Prime Minister Stephen Harper appointed Justice Marc Nadon to the Supreme Court not because he was the most qualified person, but because he was the most judicially conservative.
The Nadon appointment is part of Mr. Harper’s longer-term strategy to make Canadian courts more deferential to government, sympathetic to victims of crime, skeptical of Charter protections and less inclined to “read” their own views into the law.
On Friday, the Supreme Court will decide whether Justice Nadon, a semi-retired member of the Federal Court of Appeal, is legally entitled to join the sitting eight judges. Or, did his appointment not meet the test of the Supreme Court Act, which the government rushed to change to make way for this appointment?
The government of Quebec intervened against the Nadon appointment, and the government’s efforts to change the act, in a case brought by a Toronto lawyer. A rejection of Quebec’s argument would land in the middle of the province’s election campaign, and presumably be used by the Parti Québécois’s ongoing effort to prove (wrongly) that the Supreme Court is always biased against Quebec.
Before it was amended last fall, the Supreme Court Act said that a Supreme Court judge from Quebec must be a member of the bar or from a province’s highest provincial courts. As a Federal Court of Appeal judge, Justice Nadon met neither test. Three experts – Ian Binnie and Louise Charron, former Supreme Court judges, and Peter Hogg, a constitutional law supremo – all said Federal Court judges should be eligible. If their argument prevails, Justice Nadon will join the Supreme Court as the ninth judge.
When the Supreme Court heard the case, some of the justices asked skeptical questions of the Harper government’s lawyers. The questions indicated some uneasiness with the appointment. The judges would never say so publicly, but they might have privately shared the views of those who, as more and more was known about Justice Nadon, became more opposed to a semi-retired judge with a modest track record being sent to the Supreme Court.
It would be unwise, however, to read any potential judgment into questions posed by judges. Whatever happens, the Nadon appointment has provided important insights into the Harper government and the process for appointing Supreme Court judges.
From the early days of the Reform Party, people such as Mr. Harper believed courts were political surrogates for liberal political attitudes. The “court party” was the description one political scientist of Reform persuasion gave the judiciary, the inference being that judges had a generally liberal agenda and used their rulings to push it.
Mr. Harper, first as a younger man and then episodically as Prime Minister, repeated variations on this theme. Justice Nadon’s appointment is part of a wider pattern to reorient the judiciary in ways more pleasing to Mr. Harper and his ideology.
Another example is Vic Toews, the former justice minister and public safety minister, who just landed on the Manitoba Court of Queen’s Bench. He would have passed through the judicial appointment advisory committee for Manitoba with three federal government appointees and someone from the police world among the members. He was obviously then approved by the federal government, since Mr. Toews had been the Harper government’s point man for “tough on crime” measures.
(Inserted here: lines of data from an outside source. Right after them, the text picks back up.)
-- pv_equiv track=rewrite | github.com/Mikosztyla/UniversityProgramms | WDI_sets/Arrays_2_dimensional/17.py | best_neighbours
-- ===== SOURCE A (Python) =====
-- def best_neighbours(tab, n):
--     max_s, s = 0, 0
--     max_i, max_j = 0, 0
--     for i in range(n):
--         for j in range(n):
--             s = 0
--             if i - 1 >= 0:
--                 s += tab[i-1][j]
--             if j + 1 < n:
--                 s += tab[i][j+1]
--             if i + 1 < n:
--                 s += tab[i+1][j]
--             if j - 1 >= 0:
--                 s += tab[i][j-1]
--
--             if s > max_s:
--                 max_s = s
--                 max_i = i
--                 max_j = j
--     return max_i, max_j, max_s
-- ===== SOURCE B (Python) =====
-- def best_neighbours(tab, n):
--     # scatter: each cell adds its value to its in-bounds orthogonal neighbours' totals
--     acc = {}
--     for i in range(n):
--         for j in range(n):
--             v = tab[i][j]
--             for a, b in ((i - 1, j), (i, j + 1), (i + 1, j), (i, j - 1)):
--                 if 0 <= a < n and 0 <= b < n:
--                     acc[(a, b)] = acc.get((a, b), 0) + v
--     max_i, max_j, max_s = 0, 0, 0
--     for i in range(n):
--         for j in range(n):
--             s = acc.get((i, j), 0)
--             if s > max_s:
--                 max_i, max_j, max_s = i, j, s
--     return max_i, max_j, max_s
-- ===== Notes on version B (the rewrite author's own statement) =====
-- stated objective: alternative
-- what changed: Replaces the per-cell gather of the four neighbour values by a scatter pass that adds each cell's value into an accumulator dictionary entry of each in-bounds orthogonal neighbour, then a second row-major scan of the accumulator for the strict-> argmax.
-- outside the precondition, e.g. on best_neighbours([], 1): A returns (0, 0, 0), B raises IndexError
import Mathlib
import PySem

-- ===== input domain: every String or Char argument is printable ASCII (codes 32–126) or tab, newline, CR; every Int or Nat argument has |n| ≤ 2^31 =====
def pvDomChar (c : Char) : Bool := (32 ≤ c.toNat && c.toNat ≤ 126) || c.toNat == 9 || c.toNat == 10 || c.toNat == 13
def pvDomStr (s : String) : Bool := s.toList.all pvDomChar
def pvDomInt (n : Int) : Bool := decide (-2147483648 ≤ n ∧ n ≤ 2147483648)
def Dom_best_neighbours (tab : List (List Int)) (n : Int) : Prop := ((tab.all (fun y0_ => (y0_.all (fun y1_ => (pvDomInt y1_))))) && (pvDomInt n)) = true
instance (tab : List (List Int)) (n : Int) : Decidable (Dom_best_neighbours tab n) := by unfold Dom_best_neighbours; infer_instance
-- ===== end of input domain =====

-- B replaces A's per-cell gather of neighbour values by a scatter pass into an
-- accumulator dictionary followed by a row-major argmax scan (alternative decomposition, same cost).


-- shared indexing primitive: tab[i][j] (total form; Pre_ excludes the raising inputs)
def pvCell (tab : List (List Int)) (i j : Int) : Int :=
  PySem.List.pyGetD (PySem.List.pyGetD tab i []) j 0

-- ===== PORT A =====
def best_neighbours (tab : List (List Int)) (n : Int) : Int × Int × Int :=
  (PySem.List.pyRange 0 n 1).foldl (fun st i =>
    (PySem.List.pyRange 0 n 1).foldl (fun st j =>
      let s : Int := 0
      let s := if i - 1 ≥ 0 then s + pvCell tab (i - 1) j else s
      let s := if j + 1 < n then s + pvCell tab i (j + 1) else s
      let s := if i + 1 < n then s + pvCell tab (i + 1) j else s
      let s := if j - 1 ≥ 0 then s + pvCell tab i (j - 1) else s
      if s > st.2.2 then (i, j, s) else st) st) (0, 0, 0)

-- ===== PORT B =====
-- one scatter step: cell (p,q) with value v adds v to each in-bounds orthogonal neighbour's entry
def pvScatterStep (n v i j : Int) (acc : PySem.Dict (Int × Int) Int) : PySem.Dict (Int × Int) Int :=
  [(i - 1, j), (i, j + 1), (i + 1, j), (i, j - 1)].foldl
    (fun acc ab =>
      if 0 ≤ ab.1 ∧ ab.1 < n ∧ 0 ≤ ab.2 ∧ ab.2 < n
      then acc.insert ab (acc.getD ab 0 + v) else acc) acc

-- the accumulator dictionary built by B's first (scatter) double loop
def pvAcc (tab : List (List Int)) (n : Int) : PySem.Dict (Int × Int) Int :=
  (PySem.List.pyRange 0 n 1).foldl (fun acc i =>
    (PySem.List.pyRange 0 n 1).foldl (fun acc j =>
      pvScatterStep n (pvCell tab i j) i j acc) acc) PySem.Dict.empty

def best_neighbours_alt (tab : List (List Int)) (n : Int) : Int × Int × Int :=
  let acc := pvAcc tab n
  (PySem.List.pyRange 0 n 1).foldl (fun st i =>
    (PySem.List.pyRange 0 n 1).foldl (fun st j =>
      let s := acc.getD (i, j) 0
      if s > st.2.2 then (i, j, s) else st) st) (0, 0, 0)

-- ===== PRECONDITION & SPEC =====
-- Pre_ excludes n = 1 with a table lacking cell (0,0): there A's loop body never
-- indexes the table (all four neighbour guards are false) and returns (0,0,0),
-- while B reads each cell once and raises IndexError; every other excluded input makes A raise too.
def Pre_best_neighbours (tab : List (List Int)) (n : Int) : Prop :=
  n ≤ 0 ∨ (n ≤ tab.length ∧ ∀ row ∈ tab.take n.toNat, n ≤ (row.length : Int))
instance (tab : List (List Int)) (n : Int) : Decidable (Pre_best_neighbours tab n) := by
  unfold Pre_best_neighbours; infer_instance

def pvWitness_best_neighbours : List (List Int) × Int := ([[1, 2], [3, 4]], 2)

def Spec_best_neighbours (tab : List (List Int)) (n : Int) (out : Int × Int × Int) : Prop := out = best_neighbours_alt tab n
instance (tab : List (List Int)) (n : Int) (out : Int × Int × Int) : Decidable (Spec_best_neighbours tab n out) := by unfold Spec_best_neighbours; infer_instance

-- ===== CLAIM (what is proved, stated in full; the proofs are below) =====
def Claim_equal_best_neighbours : Prop := ∀ (tab : List (List Int)) (n : Int), Dom_best_neighbours tab n → Pre_best_neighbours tab n → Spec_best_neighbours tab n (best_neighbours tab n)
Mr. Toews will bring those extremely conservative and highly contestable views to the Manitoba bench, which is presumably just fine with the Harper government that would like more of those views represented on more of Canada’s courts.
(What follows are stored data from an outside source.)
-- ===== LEMMAS AND PROOFS =====

/-- Canonical form of A's mapping: `s` is the current MSA index, `a` the running count. -/
def pvCanon : List Bool → Int → Int → List (Int × Int)
  | [], _, _ => []
  | f :: t, s, a =>
    if f then (s, a) :: pvCanon t (s + 1) (a + 1) else (s, -1) :: pvCanon t (s + 1) a

theorem pvCanon_length (fl : List Bool) (s a : Int) : (pvCanon fl s a).length = fl.length := by
  induction fl generalizing s a with
  | nil => rfl
  | cons f t ih => by_cases hf : f <;> simp [pvCanon, hf, ih]

theorem pvCanon_getElem (fl : List Bool) (s a : Int) (k : Nat) (hk : k < fl.length) :
    (pvCanon fl s a)[k]'(by rw [pvCanon_length]; exact hk)
      = (s + k, if fl[k] then a + ((fl.take k).countP (fun x => x) : Int) else -1) := by
  induction fl generalizing s a k with
  | nil => simp at hk
  | cons f t ih =>
    cases k with
    | zero => by_cases hf : f <;> simp [pvCanon, hf]
    | succ k =>
      have hk' : k < t.length := by simpa using hk
      by_cases hf : f
      · simp [pvCanon, hf, ih _ _ k hk', Prod.ext_iff]
        constructor
        · ring
        · split <;> push_cast <;> ring
      · simp [pvCanon, hf, ih _ _ k hk', Prod.ext_iff]
        ring

/-- A's loop, generalized: fresh-key inserts append to the items list. -/
theorem pvA_loop (l : List String) (s a : Int) (d : PySem.Dict Int Int)
    (hlt : ∀ k ∈ d.keys, k < s) :
    (((PySem.List.enumerate l s).foldl
        (fun (st : Int × PySem.Dict Int Int) p =>
          if p.2 != "-" then (st.1 + 1, st.2.insert p.1 st.1)
          else (st.1, st.2.insert p.1 (-1)))
        (a, d)).2).items
      = d.items ++ pvCanon (l.map (fun c => c != "-")) s a := by
  induction l generalizing s a d with
  | nil => simp [PySem.List.enumerate_nil, pvCanon]
  | cons c t ih =>
    have hfresh : d.contains s = false := by
      by_contra h
      have : s ∈ d.keys := (PySem.Dict.contains_iff_mem_keys d s).mp (by
        cases hcd : d.contains s
        · exact absurd hcd h
        · rfl)
      exact absurd (hlt s this) (lt_irrefl s)
    have hlt' : ∀ v : Int, ∀ k ∈ (d.insert s v).keys, k < s + 1 := by
      intro v k hk
      rcases (PySem.Dict.mem_keys_insert d s k v).mp hk with h | h
      · omega
      · have := hlt k h; omega
    rw [PySem.List.enumerate_cons]
    by_cases hc : c ≠ "-"
    · have hb : (c != "-") = true := by simpa using hc
      simp only [List.foldl_cons, hb, if_true]
      rw [ih (s + 1) (a + 1) _ (hlt' a),
        PySem.Dict.items_insert_of_not_contains d a hfresh]
      simp [pvCanon, hb]
    · have hb : (c != "-") = false := by simpa using hc
      simp only [List.foldl_cons, hb]
      rw [if_neg (by simp), ih (s + 1) a _ (hlt' (-1)),
        PySem.Dict.items_insert_of_not_contains d (-1) hfresh]
      simp [pvCanon, hb]

/-- Pure-list form of B's non-gap-position comprehension, with starting index `s`. -/
def pvNG : List Bool → Int → List Int
  | [], _ => []
  | f :: t, s => if f then s :: pvNG t (s + 1) else pvNG t (s + 1)

theorem pvNG_eq (l : List String) (s : Int) :
    ((PySem.List.enumerate l s).filter (fun p => p.2 != "-")).map (fun p => p.1)
      = pvNG (l.map (fun c => c != "-")) s := by
  induction l generalizing s with
  | nil => simp [PySem.List.enumerate_nil, pvNG]
  | cons c t ih =>
    rw [PySem.List.enumerate_cons]
    by_cases hc : (c != "-") = true <;> simp [pvNG, hc, ih]

theorem pvNG_lb (fl : List Bool) (s : Int) : ∀ x ∈ pvNG fl s, s ≤ x := by
  induction fl generalizing s with
  | nil => simp [pvNG]
  | cons f t ih =>
    intro x hx
    by_cases hf : f
    · simp only [pvNG, hf, if_true, List.mem_cons] at hx
      rcases hx with rfl | hx
      · omega
      · have := ih (s + 1) x hx; omega
    · simp only [pvNG, hf] at hx
      have := ih (s + 1) x hx; omega

theorem pvNG_nodup (fl : List Bool) (s : Int) : (pvNG fl s).Nodup := by
  induction fl generalizing s with
  | nil => simp [pvNG]
  | cons f t ih =>
    by_cases hf : f
    · simp only [pvNG, hf, if_true]
      refine List.nodup_cons.mpr ⟨?_, ih (s + 1)⟩
      intro hmem
      have := pvNG_lb t (s + 1) s hmem; omega
    · simpa [pvNG, hf] using ih (s + 1)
A replacement for Justice Marshall Rothstein of Manitoba should not come from that province when he retires next year. Instead, Saskatchewan’s turn is next among the Prairie provinces. But who can tell whether the rotation will be respected. What if Justice Toews becomes Mr. Harper’s choice for the Supreme Court of Canada?
What the Nadon process has shown is that someone in semi-retirement, with no record of outstanding judicial or academic work, can get to the highest court in the land without Parliament, the bar or the law societies being able to stop the appointment.
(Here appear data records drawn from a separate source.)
-- pv_equiv track=rewrite | github.com/DavidJong05/ATP_David_de_Jong | Lexer.py | list_till_seperator
-- ===== SOURCE A (Python) =====
-- from typing import List, Tuple, Union, Dict
--
-- def list_till_seperator(lijst: List[str], seperator: chr) -> List[str]:
--     '''Creates a list till given seperator, this can be a char or a list of chars'''
--     if len(lijst) == 0:
--         return []
--     else:
--         head, *tail = lijst
--         if head in seperator:
--             return [head][:-1]
--         return [head] + list_till_seperator(tail, seperator)
-- ===== SOURCE B (Python) =====
-- def list_till_seperator(lijst, seperator):
--     idx = next((i for i, x in enumerate(lijst) if x in seperator), len(lijst))
--     return list(lijst)[:idx]
-- ===== Notes on version B (the rewrite author's own statement) =====
-- stated objective: simpler
-- what changed: Replaces A's head/tail recursion that rebuilds the result with ++ by a single scan for the index of the first separator element followed by one prefix slice.
import Mathlib
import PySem

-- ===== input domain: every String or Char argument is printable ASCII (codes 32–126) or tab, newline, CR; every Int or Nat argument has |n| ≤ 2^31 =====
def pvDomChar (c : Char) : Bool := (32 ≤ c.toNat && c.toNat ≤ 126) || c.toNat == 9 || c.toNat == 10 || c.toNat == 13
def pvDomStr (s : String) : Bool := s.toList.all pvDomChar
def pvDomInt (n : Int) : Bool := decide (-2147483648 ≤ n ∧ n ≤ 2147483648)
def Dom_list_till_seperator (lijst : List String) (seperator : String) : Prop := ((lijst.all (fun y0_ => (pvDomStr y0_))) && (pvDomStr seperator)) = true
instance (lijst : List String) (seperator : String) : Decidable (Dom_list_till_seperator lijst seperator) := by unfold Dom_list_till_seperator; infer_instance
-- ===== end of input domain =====

-- B replaces A's head/tail recursion with a find-the-first-separator-index scan plus one prefix slice (simpler decomposition).


-- ===== PORT A =====
def list_till_seperator (lijst : List String) (seperator : String) : List String :=
  match lijst with
  | [] => []
  | head :: tail =>
    if PySem.Str.isIn head seperator then
      PySem.List.slice [head] none (some (-1))   -- [head][:-1]
    else
      [head] ++ list_till_seperator tail seperator

-- ===== PORT B =====
def list_till_seperator_alt (lijst : List String) (seperator : String) : List String :=
  let idx : Nat := (lijst.findIdx? (fun x => PySem.Str.isIn x seperator)).getD lijst.length
  PySem.List.slice lijst none (some (idx : Int))   -- list(lijst)[:idx]

-- ===== PRECONDITION & SPEC =====
def Spec_list_till_seperator (lijst : List String) (seperator : String) (out : List String) : Prop := out = list_till_seperator_alt lijst seperator
instance (lijst : List String) (seperator : String) (out : List String) : Decidable (Spec_list_till_seperator lijst seperator out) := by unfold Spec_list_till_seperator; infer_instance

-- ===== CLAIM (what is proved, stated in full; the proofs are below) =====
def Claim_equal_list_till_seperator : Prop := ∀ (lijst : List String) (seperator : String), Dom_list_till_seperator lijst seperator → Spec_list_till_seperator lijst seperator (list_till_seperator lijst seperator)

-- ===== LEMMAS AND PROOFS =====
theorem alt_eq_take (l : List String) (s : String) :
    list_till_seperator_alt l s
      = l.take ((l.findIdx? (fun x => PySem.Str.isIn x s)).getD l.length) := by
  unfold list_till_seperator_alt
  rw [PySem.List.slice_to_natCast]

theorem list_till_seperator_eq_alt (lijst : List String) (seperator : String) :
    list_till_seperator lijst seperator = list_till_seperator_alt lijst seperator := by
  rw [alt_eq_take]
  induction lijst with
  | nil => simp [list_till_seperator]
  | cons head tail ih =>
    by_cases h : PySem.Str.isIn head seperator = true
    all_goals simp only [PySem.Str.isIn_eq] at h
    · simp [list_till_seperator, h, List.findIdx?_cons, PySem.List.slice_to_neg_one]
    · simp only [list_till_seperator, h, if_neg, Bool.false_eq_true, List.findIdx?_cons, ih]
      rcases hf : tail.findIdx? (fun x => PySem.Str.isIn x seperator) with _ | i <;>
        simp [h, hf]

-- ===== VERDICT (by name: the statement is the Claim_ definition above) =====
theorem list_till_seperator_spec : Claim_equal_list_till_seperator := by
  intro lijst seperator _
  exact list_till_seperator_eq_alt lijst seperator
In their smugness, Canadians always believed that no serious check was needed on prime ministerial prerogatives for Supreme Court appointments, unlike Senate confirmation in the United States. As a result, Canada has no procedure for seriously questioning, let alone blocking, a dubious or bad appointment – it was thought that no prime minister would make such a choice.
Now, we should understand that we were wrong.